Goodenia elaiosoma

Scientific classification
- Kingdom: Plantae
- Clade: Tracheophytes
- Clade: Angiosperms
- Clade: Eudicots
- Clade: Asterids
- Order: Asterales
- Family: Goodeniaceae
- Genus: Goodenia
- Species: G. elaiosoma
- Binomial name: Goodenia elaiosoma Cowie

= Goodenia elaiosoma =

- Genus: Goodenia
- Species: elaiosoma
- Authority: Cowie

Species of plant

Goodenia elaiosoma is a species of flowering plant in the family Goodeniaceae and is endemic to the northern part of the Northern Territory. It is a low-lying annual herb with its new growth covered with white hairs, and has linear leaves, and racemes of purplish-brown flowers with cream to dark maroon tips.

==Description==
Goodenia elaiosoma is a low-lying annual herb that has stems up to 70 cm and young growth covered with white hairs. The leaves are arranged along the stems, linear, 6–35 mm long and 1–2 mm wide, decreasing in length towards the tip of the stems. The flowers are arranged in racemes, each flower on a pedicel 10–18 mm long and with leaf-like bracts at the base. The sepals are linear, 1–1.7 mm long and the corolla is purplish-brown and 5–7 mm long with cream to dark maroon tips. The lower lobes of the corolla are 3.3–4 mm long with wings 0.8–1.3 mm wide.
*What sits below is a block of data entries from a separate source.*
-- pv_equiv track=rewrite | github.com/ImPaniking/GeekBrainStudy | Pytnon_first_study/03.HomeWork/03.Home_Work_Penschii_Artiom/01.Task.py | sum_of_not_numbers_in_array
-- ===== SOURCE A (Python) =====
-- def sum_of_not_numbers_in_array(list_of_numbers:list) -> int:
--     """Counts sum of ellements thet are on not even positions
--
--     Args:
--         list_of_numbers (list): array in wich sum of ellements shuld ocure
--
--     Returns:
--         int: sum of elements
--     """
--     # если индекс не чётный - увеличивает сумму на значение под индексом
--     sum = 0
--     index = 0
--     for i in list_of_numbers:
--         # if list_of_numbers.index(i) % 2 == 0: # хотел по интересному сделать, но понял что штука не работает при двойных значениях =)
--         if index % 2 != 0:
--             sum += i
--         index += 1
--
--     return sum
-- ===== SOURCE B (Python) =====
-- def sum_of_not_numbers_in_array(list_of_numbers:list) -> int:
--     """Counts sum of ellements thet are on not even positions
--
--     Args:
--         list_of_numbers (list): array in wich sum of ellements shuld ocure
--
--     Returns:
--         int: sum of elements
--     """
--     return sum(list_of_numbers[1::2])
-- ===== Notes on version B (the rewrite author's own statement) =====
-- stated objective: idiomatic
-- what changed: Replaces the explicit loop with a counter and parity branch by selecting the odd-indexed elements up front with the stride-2 slice [1::2] and summing them directly.
import Mathlib
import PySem

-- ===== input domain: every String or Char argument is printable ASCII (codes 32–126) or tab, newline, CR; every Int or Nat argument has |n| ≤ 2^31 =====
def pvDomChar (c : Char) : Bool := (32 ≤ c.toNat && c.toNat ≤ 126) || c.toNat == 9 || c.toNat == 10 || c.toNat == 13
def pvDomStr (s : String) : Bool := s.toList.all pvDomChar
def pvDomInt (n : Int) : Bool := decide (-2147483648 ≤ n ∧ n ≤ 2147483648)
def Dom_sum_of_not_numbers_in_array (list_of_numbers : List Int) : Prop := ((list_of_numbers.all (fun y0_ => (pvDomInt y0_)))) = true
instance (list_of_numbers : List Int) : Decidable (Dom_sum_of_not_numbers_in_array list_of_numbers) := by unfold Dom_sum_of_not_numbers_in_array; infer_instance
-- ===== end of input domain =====

-- B replaces A's loop/counter/parity-branch by summing the stride-2 slice [1::2]; same O(n) cost, more idiomatic.

-- ===== PORT A =====
-- loop: sum, index accumulated over the elements; branch on index % 2 != 0
def sum_of_not_numbers_in_array (list_of_numbers : List Int) : Int :=
  (list_of_numbers.foldl
    (fun (st : Int × Int) i =>
      ((if st.2 % 2 ≠ 0 then st.1 + i else st.1), st.2 + 1))
    (0, 0)).1

-- ===== PORT B =====
-- sum(list_of_numbers[1::2])
def sum_of_not_numbers_in_array_alt (list_of_numbers : List Int) : Int :=
  ((PySem.List.slice? list_of_numbers (some 1) none 2).getD []).sum

-- ===== PRECONDITION & SPEC =====
def Spec_sum_of_not_numbers_in_array (list_of_numbers : List Int) (out : Int) : Prop := out = sum_of_not_numbers_in_array_alt list_of_numbers
instance (list_of_numbers : List Int) (out : Int) : Decidable (Spec_sum_of_not_numbers_in_array list_of_numbers out) := by unfold Spec_sum_of_not_numbers_in_array; infer_instance

-- ===== CLAIM (what is proved, stated in full; the proofs are below) =====
def Claim_equal_sum_of_not_numbers_in_array : Prop := ∀ (list_of_numbers : List Int), Dom_sum_of_not_numbers_in_array list_of_numbers → Spec_sum_of_not_numbers_in_array list_of_numbers (sum_of_not_numbers_in_array list_of_numbers)

-- ===== LEMMAS AND PROOFS =====

-- the elements of a list sitting at odd indices (proof-side characterisation)
def oddElems : List Int → List Int
  | [] => []
  | [_] => []
  | _ :: b :: t => b :: oddElems t

theorem length_oddElems (xs : List Int) : (oddElems xs).length = xs.length / 2 := by
  induction xs using oddElems.induct with
  | case1 => simp [oddElems]
  | case2 => simp [oddElems]
  | case3 a b t ih => simp [oddElems, ih]; omega

theorem getElem_oddElems (xs : List Int) (k : Nat) (h : k < (oddElems xs).length)
    (h' : 2 * k + 1 < xs.length) : (oddElems xs)[k] = xs[2 * k + 1] := by
  induction xs using oddElems.induct generalizing k with
  | case1 => simp [oddElems] at h
  | case2 => simp [oddElems] at h
  | case3 a b t ih =>
    cases k with
    | zero => simp [oddElems]
    | succ k =>
      simp only [oddElems, List.getElem_cons_succ] at h ⊢
      simp only [show 2 * (k + 1) = 2 * k + 1 + 1 from by omega, List.getElem_cons_succ]
      exact ih k (by simpa using h) (by simp only [List.length_cons] at h'; omega)

theorem filterMap_congr_some {α β : Type} (f : α → Option β) (g : α → β) :
    ∀ (l : List α), (∀ x ∈ l, f x = some (g x)) → l.filterMap f = l.map g := by
  intro l
  induction l with
  | nil => simp
  | cons a t ih =>
    intro h
    simp [h a (by simp), ih (fun x hx => h x (by simp [hx]))]

theorem slice?_odd (xs : List Int) :
    PySem.List.slice? xs (some 1) none 2 = some (oddElems xs) := by
  cases xs with
  | nil => decide
  | cons a t =>
    cases t with
    | nil =>
      norm_num [PySem.List.slice?, PySem.List.sliceIndices, oddElems]
    | cons b t2 =>
      -- length ≥ 2: start = 1, stop = n, count = n / 2
      set xs : List Int := a :: b :: t2 with hxs
      have hn : 2 ≤ xs.length := by simp [hxs]
      simp only [PySem.List.slice?, PySem.List.sliceIndices]
      norm_num
      have hmin : min (1 : Int) (xs.length : Int) = 1 := by
        have : (2 : Int) ≤ (xs.length : Int) := by exact_mod_cast hn
        omega
      rw [hmin]
      rw [if_pos (show 1 < xs.length by omega)]

      have hcount : ((((xs.length : Int) - 1 + 2 - 1) / 2)).toNat = xs.length / 2 := by
        have : ((xs.length : Int) - 1 + 2 - 1) = (xs.length : Int) := by ring
        rw [this]
        omega
      rw [hcount]
      -- every probed index is in range, so the filterMap is a map
      rw [filterMap_congr_some _ (fun k => xs.getD (2 * k + 1) 0)]
      · apply List.ext_getElem
        · simp [length_oddElems]
        · intro k h1 h2
          have hk : k < xs.length / 2 := by simpa using h1
          have hidx : 2 * k + 1 < xs.length := by omega
          simp only [List.getElem_map, List.getElem_range]
          rw [List.getD_eq_getElem _ _ hidx, getElem_oddElems xs k h2 hidx]
      · intro k hk
        have hk' : k < xs.length / 2 := by simpa using hk
        have hidx : 2 * k + 1 < xs.length := by omega
        have harith : ((1 : Int) + 2 * (k : Int)).toNat = 2 * k + 1 := by omega
        rw [harith, List.getElem?_eq_getElem hidx, List.getD_eq_getElem _ _ hidx]

-- the elements at even indices (what A's branch picks when the counter starts odd)
def evenElems : List Int → List Int
  | [] => []
  | a :: t => a :: oddElems t

theorem oddElems_cons (x : Int) (l : List Int) : oddElems (x :: l) = evenElems l := by
  cases l <;> rfl

theorem foldA_sum (xs : List Int) :
    ∀ (s idx : Int),
      (xs.foldl (fun (st : Int × Int) i =>
        ((if st.2 % 2 ≠ 0 then st.1 + i else st.1), st.2 + 1)) (s, idx)).1
      = s + (if idx % 2 ≠ 0 then (evenElems xs).sum else (oddElems xs).sum) := by
  induction xs using oddElems.induct with
  | case1 => intro s idx; simp [oddElems, evenElems]
  | case2 x =>
    intro s idx
    simp only [List.foldl_cons, List.foldl_nil, oddElems, evenElems, List.sum_cons,
      List.sum_nil]
    split_ifs <;> omega
  | case3 a b t ih =>
    intro s idx
    simp only [List.foldl_cons]
    rw [ih]
    simp only [oddElems_cons, oddElems, evenElems, List.sum_cons]
    have hA : ((idx + 1 + 1) % 2 ≠ 0) ↔ (idx % 2 ≠ 0) := by omega
    have hB : ((idx + 1) % 2 ≠ 0) ↔ ¬ (idx % 2 ≠ 0) := by omega
    simp only [hA, hB]
    split_ifs with h <;> ring

-- ===== VERDICT (by name: the statement is the Claim_ definition above) =====
theorem sum_of_not_numbers_in_array_spec : Claim_equal_sum_of_not_numbers_in_array := by
  intro xs _
  show _ = _
  unfold sum_of_not_numbers_in_array sum_of_not_numbers_in_array_alt
  rw [slice?_odd, foldA_sum]
  simp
Flowering mainly occurs from March to May and the fruit is a more or less elliptical capsule 3–6 mm long containing a seed with an elaiosome.

==Taxonomy and naming==
Goodenia elaiosoma was first formally described in 2005 by Ian D. Cowie in the journal Austrobaileya from material he collected near Hope Inlet in 2000. The specific epithet (elaiosoma) is from Ancient Greek meaning "oil body", referring to the elasiosome on the seed.

==Distribution and habitat==
This goodenia grows in grassland, sedgeland or low open woodland from the Finniss River near Darwin to the Kakadu National Park in the northern parts of the Northern Territory.